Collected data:
-- pv_equiv track=rewrite | github.com/snehasarkarodn/tbdapi | open_ai_tbd_gen/pre_processing.py | image_path_structure_convert
-- ===== SOURCE A (Python) =====
-- def image_path_structure_convert(image_files):
--     image_path_dict = {}
--     # Iterate through the file paths
--     for path in image_files:
--         unique_subfolder = path.split('/')[0]
--         image_name = path.split('/')[1]
--         if unique_subfolder in image_path_dict:
--             image_path_dict[unique_subfolder].append(image_name)
--         else:
--             image_path_dict[unique_subfolder] = [image_name]
--     return(image_path_dict)
-- ===== SOURCE B (Python) =====
-- def image_path_structure_convert(image_files):
--     pairs = [(p.split('/')[0], p.split('/')[1]) for p in image_files]
--     keys = dict.fromkeys(k for k, _ in pairs)
--     return {k: [n for k2, n in pairs if k2 == k] for k in keys}
-- ===== Notes on version B (the rewrite author's own statement) =====
-- stated objective: alternative
-- what changed: Replaces the incremental dict of growing lists (membership test + append/insert per path) with a two-phase grouping: extract all (subfolder, name) pairs once, take the first-occurrence-ordered key set via dict.fromkeys, then build each group with a filtering comprehension.
import Mathlib
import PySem

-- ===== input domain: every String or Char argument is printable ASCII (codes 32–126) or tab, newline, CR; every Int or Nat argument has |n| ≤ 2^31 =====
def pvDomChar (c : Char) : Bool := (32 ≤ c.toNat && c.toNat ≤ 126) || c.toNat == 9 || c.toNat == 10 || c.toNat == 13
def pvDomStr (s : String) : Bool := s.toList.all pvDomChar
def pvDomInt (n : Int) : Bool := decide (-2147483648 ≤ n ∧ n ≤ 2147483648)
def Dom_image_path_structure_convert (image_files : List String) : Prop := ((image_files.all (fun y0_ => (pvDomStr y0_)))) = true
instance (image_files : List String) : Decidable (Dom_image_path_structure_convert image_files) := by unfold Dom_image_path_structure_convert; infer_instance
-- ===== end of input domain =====

-- B groups by building the (subfolder, name) pair list once, then a first-occurrence ordered
-- key list and one filtering pass per key, instead of A's incremental dict of growing lists
-- (alternative decomposition; not claimed faster).

-- ===== PORT A =====
def image_path_structure_convert (image_files : List String) : List (String × List String) :=
  (image_files.foldl (fun image_path_dict path =>
      let unique_subfolder := (PySem.List.pyGet? ((PySem.Str.split? path "/").getD []) 0).getD ""
      let image_name := (PySem.List.pyGet? ((PySem.Str.split? path "/").getD []) 1).getD ""
      if image_path_dict.contains unique_subfolder then
        image_path_dict.modify unique_subfolder [] (fun l => l ++ [image_name])
      else
        image_path_dict.insert unique_subfolder [image_name])
    PySem.Dict.empty).items

-- ===== PORT B =====
def pvSplitPair (p : String) : String × String :=
  ((PySem.List.pyGet? ((PySem.Str.split? p "/").getD []) 0).getD "",
   (PySem.List.pyGet? ((PySem.Str.split? p "/").getD []) 1).getD "")

def image_path_structure_convert_alt (image_files : List String) : List (String × List String) :=
  let pairs := image_files.map pvSplitPair
  let keys := PySem.List.dedup (pairs.map Prod.fst)
  keys.map (fun k => (k, (pairs.filter (fun q => q.1 == k)).map Prod.snd))

-- ===== PRECONDITION & SPEC =====
-- Pre_ excludes exactly the paths with no '/': there A raises IndexError on split('/')[1] (B raises too).
def Pre_image_path_structure_convert (image_files : List String) : Prop :=
  ∀ s ∈ image_files, '/' ∈ s.toList
instance (image_files : List String) : Decidable (Pre_image_path_structure_convert image_files) := by unfold Pre_image_path_structure_convert; infer_instance
def pvWitness_image_path_structure_convert : List String := ["a/x", "b/y", "a/z"]

def Spec_image_path_structure_convert (image_files : List String) (out : List (String × List String)) : Prop := out = image_path_structure_convert_alt image_files
instance (image_files : List String) (out : List (String × List String)) : Decidable (Spec_image_path_structure_convert image_files out) := by unfold Spec_image_path_structure_convert; infer_instance

-- ===== CLAIM (what is proved, stated in full; the proofs are below) =====
def Claim_equal_image_path_structure_convert : Prop := ∀ (image_files : List String), Dom_image_path_structure_convert image_files → Pre_image_path_structure_convert image_files → Spec_image_path_structure_convert image_files (image_path_structure_convert image_files)

-- ===== LEMMAS AND PROOFS =====

-- A's branch (append if present, insert singleton otherwise) is one Dict.modify step.
theorem pv_step_eq_modify (d : PySem.Dict String (List String)) (k : String) (n : String) :
    (if d.contains k then d.modify k [] (fun l => l ++ [n]) else d.insert k [n]) =
      d.modify k [] (fun l => l ++ [n]) := by
  by_cases h : d.contains k
  · simp [h]
  · have h0 : d.contains k = false := by simpa using h
    simp [h, PySem.Dict.modify, PySem.Dict.getD_of_not_contains d [] h0]

theorem pv_equiv (image_files : List String) :
    image_path_structure_convert image_files = image_path_structure_convert_alt image_files := by
  unfold image_path_structure_convert image_path_structure_convert_alt
  have h1 : (image_files.foldl (fun image_path_dict path =>
      let unique_subfolder := (PySem.List.pyGet? ((PySem.Str.split? path "/").getD []) 0).getD ""
      let image_name := (PySem.List.pyGet? ((PySem.Str.split? path "/").getD []) 1).getD ""
      if image_path_dict.contains unique_subfolder then
        image_path_dict.modify unique_subfolder [] (fun l => l ++ [image_name])
      else
        image_path_dict.insert unique_subfolder [image_name])
    PySem.Dict.empty)
      = ((image_files.map pvSplitPair).foldl
          (fun d p => d.modify p.1 [] (fun l => l ++ [p.2])) PySem.Dict.empty) := by
    rw [List.foldl_map]
    congr 1
    funext d p
    simp only [pvSplitPair]
    exact pv_step_eq_modify d _ _
  rw [h1]
  set ps := image_files.map pvSplitPair with hps
  rw [PySem.Dict.items_eq_map_keys _ (PySem.Dict.nodup_keys_foldl_modify_key ps Prod.fst []
        (fun _ p l => l ++ [p.2]) PySem.Dict.empty PySem.Dict.nodup_keys_empty) []]
  rw [PySem.Dict.keys_foldl_modify_key ps Prod.fst [] (fun _ p l => l ++ [p.2]) PySem.Dict.empty]
  simp only [PySem.Dict.keys_empty, PySem.Set.update_nil_left, PySem.List.dedup_eq_ofList,
    PySem.Dict.getD_foldl_modify_append, PySem.Dict.getD_empty, List.nil_append]

-- ===== VERDICT (by name: the statement is the Claim_ definition above) =====
theorem image_path_structure_convert_spec : Claim_equal_image_path_structure_convert := by
  intro xs _ _
  exact pv_equiv xs
-- pv_equiv track=rewrite | github.com/matchaboar/srajob2 | job_scrape_application/workflows/site_handlers/paloalto_networks.py | filter_job_urls
-- ===== SOURCE A (Python) =====
-- from typing import Any, Dict, List
--
-- PALOALTO_HOST = "jobs.paloaltonetworks.com"
--
-- JOB_PATH_TOKEN = "/job/"
--
-- def filter_job_urls(urls: List[str]) -> List[str]:
--     filtered: List[str] = []
--     seen: set[str] = set()
--     for url in urls:
--         if not isinstance(url, str):
--             continue
--         cleaned = url.strip()
--         if not cleaned or cleaned in seen:
--             continue
--         lower = cleaned.lower()
--         if PALOALTO_HOST not in lower:
--             continue
--         if JOB_PATH_TOKEN not in lower:
--             continue
--         seen.add(cleaned)
--         filtered.append(cleaned)
--     return filtered
-- ===== SOURCE B (Python) =====
-- from typing import List
--
-- PALOALTO_HOST = "jobs.paloaltonetworks.com"
-- JOB_PATH_TOKEN = "/job/"
--
-- def filter_job_urls(urls: List[str]) -> List[str]:
--     kept = [c for c in (u.strip() for u in urls if isinstance(u, str))
--             if c and PALOALTO_HOST in c.lower() and JOB_PATH_TOKEN in c.lower()]
--     # delete-ahead dedup: take the head, erase all its later copies, repeat.
--     out: List[str] = []
--     rest = kept
--     while rest:
--         head = rest[0]
--         out.append(head)
--         rest = [x for x in rest[1:] if x != head]
--     return out
-- ===== Notes on version B (the rewrite author's own statement) =====
-- stated objective: alternative
-- what changed: B first builds the filtered list with comprehensions and then deduplicates it by a delete-ahead loop (take the head, erase all its later copies from the remainder, repeat) using no set/dict membership structure at all, instead of A's single pass with an inline seen-set.
import Mathlib
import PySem

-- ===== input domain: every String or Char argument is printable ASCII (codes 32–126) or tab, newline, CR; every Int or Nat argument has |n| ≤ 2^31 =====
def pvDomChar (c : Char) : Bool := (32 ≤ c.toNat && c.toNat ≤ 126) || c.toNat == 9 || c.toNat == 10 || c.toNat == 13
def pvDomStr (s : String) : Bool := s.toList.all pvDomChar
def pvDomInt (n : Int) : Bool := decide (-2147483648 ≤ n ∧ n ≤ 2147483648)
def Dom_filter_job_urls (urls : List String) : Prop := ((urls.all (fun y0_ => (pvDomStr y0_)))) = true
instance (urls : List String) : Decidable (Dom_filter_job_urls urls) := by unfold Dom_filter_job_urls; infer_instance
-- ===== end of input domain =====

-- B filters with comprehensions and then deduplicates by a delete-ahead loop (no set/dict
-- structure), instead of A's single pass with an inline seen-set; alternative decomposition.

def pvHost : String := "jobs.paloaltonetworks.com"
def pvTok : String := "/job/"

-- ===== PORT A =====
-- one loop: strip, skip empty/seen, check both substrings, append + record in seen
def stepA (st : List String × PySem.Set String) (url : String) : List String × PySem.Set String :=
  let cleaned := PySem.Str.strip url
  if cleaned == "" || PySem.Set.contains st.2 cleaned then st
  else
    let lower := PySem.Str.lower cleaned
    if !(PySem.Str.isIn pvHost lower) then st
    else if !(PySem.Str.isIn pvTok lower) then st
    else (st.1 ++ [cleaned], PySem.Set.add st.2 cleaned)

def filter_job_urls (urls : List String) : List String :=
  (urls.foldl stepA ([], PySem.Set.empty)).1

-- ===== PORT B =====
def keepB (cleaned : String) : Bool :=
  !(cleaned == "") &&
    (let lower := PySem.Str.lower cleaned
     PySem.Str.isIn pvHost lower && PySem.Str.isIn pvTok lower)

-- the while loop of Source B: out accumulator, erase the head's later copies, repeat
def dedupLoop (out : List String) (rest : List String) : List String :=
  match rest with
  | [] => out
  | head :: tail => dedupLoop (out ++ [head]) (tail.filter (fun x => x != head))
termination_by rest.length
decreasing_by
  simpa using Nat.lt_succ_of_le (List.length_filter_le _ _)

def filter_job_urls_alt (urls : List String) : List String :=
  dedupLoop [] ((urls.map PySem.Str.strip).filter keepB)

-- ===== PRECONDITION & SPEC =====
def Spec_filter_job_urls (urls : List String) (out : List String) : Prop := out = filter_job_urls_alt urls
instance (urls : List String) (out : List String) : Decidable (Spec_filter_job_urls urls out) := by unfold Spec_filter_job_urls; infer_instance

-- ===== CLAIM =====
def Claim_equal_filter_job_urls : Prop := ∀ (urls : List String), Dom_filter_job_urls urls → Spec_filter_job_urls urls (filter_job_urls urls)

-- ===== LEMMAS AND PROOFS =====

-- A's loop, run from a paired state (f, f), computes the fold of Set.add over B's filtered list.
lemma loopA_eq (urls : List String) (f : List String) :
    (urls.foldl stepA (f, f)).1
      = ((urls.map PySem.Str.strip).filter keepB).foldl PySem.Set.add f := by
  induction urls generalizing f with
  | nil => rfl
  | cons u rest ih =>
    by_cases hempty : PySem.Str.strip u = ""
    · simp [stepA, keepB, hempty, ih]
    · by_cases hmem : PySem.Str.strip u ∈ f
      · have hadd : PySem.Set.add f (PySem.Str.strip u) = f := by
          simp [PySem.Set.add, hmem]
        by_cases hhost : PySem.Str.isIn pvHost (PySem.Str.lower (PySem.Str.strip u)) = true <;>
          by_cases htok : PySem.Str.isIn pvTok (PySem.Str.lower (PySem.Str.strip u)) = true <;>
          simp at hhost htok <;>
          simp [stepA, keepB, hempty, hmem, hhost, htok, ih]
      · have hadd : PySem.Set.add f (PySem.Str.strip u) = f ++ [PySem.Str.strip u] := by
          simp [PySem.Set.add, hmem]
        by_cases hhost : PySem.Str.isIn pvHost (PySem.Str.lower (PySem.Str.strip u)) = true <;>
          by_cases htok : PySem.Str.isIn pvTok (PySem.Str.lower (PySem.Str.strip u)) = true <;>
          simp at hhost htok <;>
          simp [stepA, keepB, hempty, hmem, hhost, htok, ih]

-- folding Set.add over xs equals B's delete-ahead loop started on xs purged of f's elements
lemma dedupLoop_cons (out : List String) (h : String) (t : List String) :
    dedupLoop out (h :: t) = dedupLoop (out ++ [h]) (t.filter (fun x => x != h)) := by
  rw [dedupLoop.eq_def]

lemma setfold_eq_dedupLoop (xs : List String) (f : List String) :
    xs.foldl PySem.Set.add f = dedupLoop f (xs.filter (fun x => !(f.contains x))) := by
  induction xs generalizing f with
  | nil => simp [dedupLoop]
  | cons h t ih =>
    by_cases hmem : h ∈ f
    · have hc : f.contains h = true := by simpa using hmem
      have hadd : PySem.Set.add f h = f := by simp [PySem.Set.add, hmem]
      rw [List.foldl_cons, hadd, ih]
      simp [hmem]
    · have hc : f.contains h = false := by simpa using hmem
      have hadd : PySem.Set.add f h = f ++ [h] := by simp [PySem.Set.add, hmem]
      have hfil : (h :: t).filter (fun x => !(f.contains x))
          = h :: t.filter (fun x => !(f.contains x)) := by
        simp [hmem]
      rw [List.foldl_cons, hadd, ih, hfil, dedupLoop_cons, List.filter_filter]
      congr 1
      apply List.filter_congr
      intro x _
      by_cases hx : x = h <;> simp [hx]

-- ===== VERDICT =====
theorem filter_job_urls_spec : Claim_equal_filter_job_urls := by
  intro urls _
  unfold Spec_filter_job_urls filter_job_urls filter_job_urls_alt
  have h1 := loopA_eq urls []
  have h2 := setfold_eq_dedupLoop ((urls.map PySem.Str.strip).filter keepB) []
  simp only [List.contains_nil, Bool.not_false, List.filter_true] at h2
  exact h1.trans h2
-- pv_equiv track=rewrite | github.com/kvnn/blackbart | blackbart/apps/miner/scraper/spiders.py | remove_bad_prefixes
-- ===== SOURCE A (Python) =====
-- def remove_bad_prefixes(title):
--     # TODO: Its possible for this to return None, which is bad, e.g. for title
--     # '[Bitcoin-development][bitcoin-dev] [Bitcoin-development]Why not Child-Pays-For-Parent?'
--     bads = ['[bitcoin-dev]',
--             '[Bitcoin-development]',
--             'Fwd:', 'Re:', '[Bulk]']
--     for bad in bads:
--         if bad in title and title.strip().index(bad) == 0:
--             title = title[len(bad):].strip()
--             return remove_bad_prefixes(title)
--     return title
-- ===== SOURCE B (Python) =====
-- def remove_bad_prefixes(title):
--     bads = ['[bitcoin-dev]',
--             '[Bitcoin-development]',
--             'Fwd:', 'Re:', '[Bulk]']
--     s = title.strip()
--     changed = False
--     while True:
--         for b in bads:
--             if s.startswith(b):
--                 s = s[len(b):].lstrip()
--                 changed = True
--                 break
--         else:
--             return s if changed else title
-- ===== Notes on version B (the rewrite author's own statement) =====
-- stated objective: alternative
-- what changed: Strips the title once up front and then runs an iterative worker loop over that core with a changed flag, testing with startswith and doing only an lstrip after each slice (the right end never needs re-stripping), instead of A's tail recursion that re-strips and re-scans the raw title with membership-plus-index tests on every call.
-- intended difference: On titles whose stripped form starts with a bad prefix but that carry fewer leading whitespace characters than that prefix is long, the original slices the prefix length off the raw title and returns a garbled tail still containing the end of the prefix, while the new implementation removes the whole prefix from the stripped title, which is the intended cleanup. — e.g. on remove_bad_prefixes(" Re: A"): A returns ": A", B returns "A"
import Mathlib
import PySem

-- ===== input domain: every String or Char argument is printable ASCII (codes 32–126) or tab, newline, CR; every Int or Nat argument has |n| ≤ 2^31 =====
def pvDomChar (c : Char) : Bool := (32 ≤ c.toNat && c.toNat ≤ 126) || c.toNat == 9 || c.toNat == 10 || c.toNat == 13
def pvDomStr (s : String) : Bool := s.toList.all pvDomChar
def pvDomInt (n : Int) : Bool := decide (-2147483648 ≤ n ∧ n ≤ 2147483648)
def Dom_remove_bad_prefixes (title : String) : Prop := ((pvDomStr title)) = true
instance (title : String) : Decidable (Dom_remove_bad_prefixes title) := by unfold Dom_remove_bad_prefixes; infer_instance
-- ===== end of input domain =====

-- B strips the title once up front and then iterates a worker loop with a changed flag,
-- testing with startswith and lstrip-ing after each slice, instead of A's tail recursion
-- that re-strips and re-scans the raw title; A's misaligned slice on whitespace-prefixed
-- titles is stated as the intended difference D_ below.

def pvBads : List String := ["[bitcoin-dev]", "[Bitcoin-development]", "Fwd:", "Re:", "[Bulk]"]

-- facts cited by the ports' decreasing_by (must precede the ports)
theorem pvRstripPrefix (l : List Char) : PySem.Chars.rstrip l <+: l := by
  unfold PySem.Chars.rstrip
  have h : List.dropWhile PySem.Chars.isspace l.reverse <:+ l.reverse :=
    List.dropWhile_suffix _
  have := List.reverse_prefix.mpr h
  simpa using this

theorem pvStripInfix (l : List Char) : PySem.Chars.strip l <:+: l := by
  unfold PySem.Chars.strip PySem.Chars.lstrip
  exact List.IsInfix.trans (pvRstripPrefix _).isInfix (List.dropWhile_suffix _).isInfix

theorem pvStripLen (l : List Char) : (PySem.Chars.strip l).length ≤ l.length :=
  (pvStripInfix l).length_le

theorem pvSliceToList (s : String) (n : Nat) :
    (PySem.Str.slice s (some (n:Int)) none).toList = s.toList.drop n := by
  rw [PySem.Str.toList_slice, PySem.Chars.slice_eq_listSlice,
    PySem.List.slice_from _ (by positivity : (0:Int) ≤ (n:Int))]
  simp

-- ===== PORT A =====
-- termination helper for port A (cited by decreasing_by)
theorem pvDecA (title bad : String)
    (h : pvBads.find? (fun bad => PySem.Str.isIn bad title &&
          (PySem.Str.find (PySem.Str.strip title) bad == 0)) = some bad) :
    (PySem.Str.strip (PySem.Str.slice title (some (bad.length : Int)) none)).toList.length
      < title.toList.length := by
  have hpred := List.find?_some h
  have hmem := List.mem_of_find?_eq_some h
  have hpos : 0 < bad.toList.length := by
    fin_cases hmem <;> decide
  have hin : PySem.Str.isIn bad title = true := by
    have := Bool.and_elim_left hpred
    simpa using this
  have hle : bad.toList.length ≤ title.toList.length := by
    rw [PySem.Str.isIn_eq] at hin
    exact ((PySem.Chars.isIn_iff_infix _ _).mp hin).length_le
  have h1 := pvStripLen (PySem.Str.slice title (some (bad.length : Int)) none).toList
  rw [PySem.Str.toList_strip]
  have h2 : (PySem.Str.slice title (some (bad.length : Int)) none).toList
      = title.toList.drop bad.toList.length := by
    have := pvSliceToList title bad.length
    simpa using this
  rw [h2] at h1 ⊢
  have h3 : (title.toList.drop bad.toList.length).length
      = title.toList.length - bad.toList.length := List.length_drop ..
  omega

-- Python's `title.strip().index(bad)` is ported as PySem.Str.find: in the branch where it is
-- evaluated, the guard `bad in title` holds and bad (whitespace-free) then also occurs in
-- title.strip(), where .index and .find coincide; so the port is exact on every input.
def remove_bad_prefixes (title : String) : String :=
  match h : pvBads.find? (fun bad => PySem.Str.isIn bad title &&
      (PySem.Str.find (PySem.Str.strip title) bad == 0)) with
  | some bad => remove_bad_prefixes (PySem.Str.strip (PySem.Str.slice title (some (bad.length : Int)) none))
  | none => title
termination_by title.toList.length
decreasing_by exact pvDecA title bad h

-- ===== PORT B =====
-- termination helper for the worker loop (cited by decreasing_by)
theorem pvDecC (s b : String)
    (h : pvBads.find? (fun b => PySem.Str.startswith s b) = some b) :
    (PySem.Str.lstrip (PySem.Str.slice s (some (b.length : Int)) none)).toList.length
      < s.toList.length := by
  have hpred := List.find?_some h
  have hmem := List.mem_of_find?_eq_some h
  have hpos : 0 < b.toList.length := by
    fin_cases hmem <;> decide
  have hsw : b.toList <+: s.toList := by
    rw [PySem.Str.startswith_eq] at hpred
    exact (PySem.Chars.startswith_iff _ _).mp hpred
  have hle : b.toList.length ≤ s.toList.length := hsw.length_le
  have h2 : (PySem.Str.slice s (some (b.length : Int)) none).toList
      = s.toList.drop b.toList.length := by
    have := pvSliceToList s b.length
    simpa using this
  rw [PySem.Str.toList_lstrip, h2]
  have h1 : (PySem.Chars.lstrip (s.toList.drop b.toList.length)).length
      ≤ (s.toList.drop b.toList.length).length :=
    (List.dropWhile_suffix _).length_le
  have h3 : (s.toList.drop b.toList.length).length
      = s.toList.length - b.toList.length := List.length_drop ..
  omega

-- the `while True` worker: s is the current core, changed records whether anything was cut
def pvAltLoop (s : String) (changed : Bool) (title : String) : String :=
  match h : pvBads.find? (fun b => PySem.Str.startswith s b) with
  | some b => pvAltLoop (PySem.Str.lstrip (PySem.Str.slice s (some (b.length : Int)) none)) true title
  | none => if changed then s else title
termination_by s.toList.length
decreasing_by exact pvDecC s b h

def remove_bad_prefixes_alt (title : String) : String :=
  pvAltLoop (PySem.Str.strip title) false title

-- ===== PRECONDITION & SPEC =====
-- On titles whose stripped form starts with a bad prefix but which carry fewer leading
-- whitespace characters than that prefix is long, A slices len(bad) characters off the RAW
-- title after testing the STRIPPED title, so it chops the whitespace plus only part of the
-- prefix and returns a garbled tail still containing the end of the prefix, while B
-- removes the whole prefix from the stripped title, which is the intended cleanup.
def D_remove_bad_prefixes (title : String) : Prop :=
  ∃ bad ∈ pvBads, PySem.Str.startswith (PySem.Str.strip title) bad = true ∧
    0 < title.toList.length - (PySem.Chars.lstrip title.toList).length ∧
    title.toList.length - (PySem.Chars.lstrip title.toList).length < bad.length
instance (title : String) : Decidable (D_remove_bad_prefixes title) := by
  unfold D_remove_bad_prefixes; infer_instance

def Spec_remove_bad_prefixes (title : String) (out : String) : Prop :=
  ¬ D_remove_bad_prefixes title → out = remove_bad_prefixes_alt title
instance (title : String) (out : String) : Decidable (Spec_remove_bad_prefixes title out) := by
  unfold Spec_remove_bad_prefixes; infer_instance

def pvDiffWitness_remove_bad_prefixes : String := " Re: A"
def pvDiffWitnessOut_remove_bad_prefixes : String × String := (": A", "A")

-- ===== CLAIM (what is proved, stated in full; the proofs are below) =====
def Claim_unchanged_remove_bad_prefixes : Prop := ∀ (title : String), Dom_remove_bad_prefixes title → Spec_remove_bad_prefixes title (remove_bad_prefixes title)
def Claim_exact_remove_bad_prefixes : Prop := ∀ (title : String), Dom_remove_bad_prefixes title → D_remove_bad_prefixes title → remove_bad_prefixes title ≠ remove_bad_prefixes_alt title
def Claim_changed_remove_bad_prefixes : Prop := Dom_remove_bad_prefixes (pvDiffWitness_remove_bad_prefixes) ∧ D_remove_bad_prefixes (pvDiffWitness_remove_bad_prefixes) ∧ remove_bad_prefixes (pvDiffWitness_remove_bad_prefixes) = pvDiffWitnessOut_remove_bad_prefixes.1 ∧ remove_bad_prefixes_alt (pvDiffWitness_remove_bad_prefixes) = pvDiffWitnessOut_remove_bad_prefixes.2 ∧ pvDiffWitnessOut_remove_bad_prefixes.1 ≠ pvDiffWitnessOut_remove_bad_prefixes.2

-- ===== LEMMAS AND PROOFS =====

theorem pvDropWhileIdem (p : Char → Bool) (l : List Char) :
    List.dropWhile p (List.dropWhile p l) = List.dropWhile p l := by
  induction l with
  | nil => rfl
  | cons c cs ih =>
    by_cases h : p c
    · simp [h, ih]
    · simp [h]

theorem pvLstripPrefixKeep (l p : List Char) (hl : PySem.Chars.lstrip l = l)
    (hp : p <+: l) : PySem.Chars.lstrip p = p := by
  unfold PySem.Chars.lstrip at *
  cases l with
  | nil => simp [List.prefix_nil.mp hp]
  | cons c cs =>
    have hc : ¬ (PySem.Chars.isspace c = true) := by
      intro hsp
      rw [List.dropWhile_cons, if_pos hsp] at hl
      have h1 := congrArg List.length hl
      have h2 := (List.dropWhile_suffix (l := cs) PySem.Chars.isspace).length_le
      simp at h1
      omega
    cases p with
    | nil => rfl
    | cons d ds =>
      obtain ⟨t, ht⟩ := hp
      have hd : d = c := by
        have := congrArg (·.head?) ht
        simpa using this
      subst hd
      simp [hc]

> [EXERCISE OBJECTIVE]: The lines to extract from the data above begin with the line containing "have hin : PySem.Str.isIn" and end with the line containing "rw [PySem.Str.toList_strip]". Extract them exactly, including both.

> [SOLUTION]:
  have hin : PySem.Str.isIn bad title = true := by
    have := Bool.and_elim_left hpred
    simpa using this
  have hle : bad.toList.length ≤ title.toList.length := by
    rw [PySem.Str.isIn_eq] at hin
    exact ((PySem.Chars.isIn_iff_infix _ _).mp hin).length_le
  have h1 := pvStripLen (PySem.Str.slice title (some (bad.length : Int)) none).toList
  rw [PySem.Str.toList_strip]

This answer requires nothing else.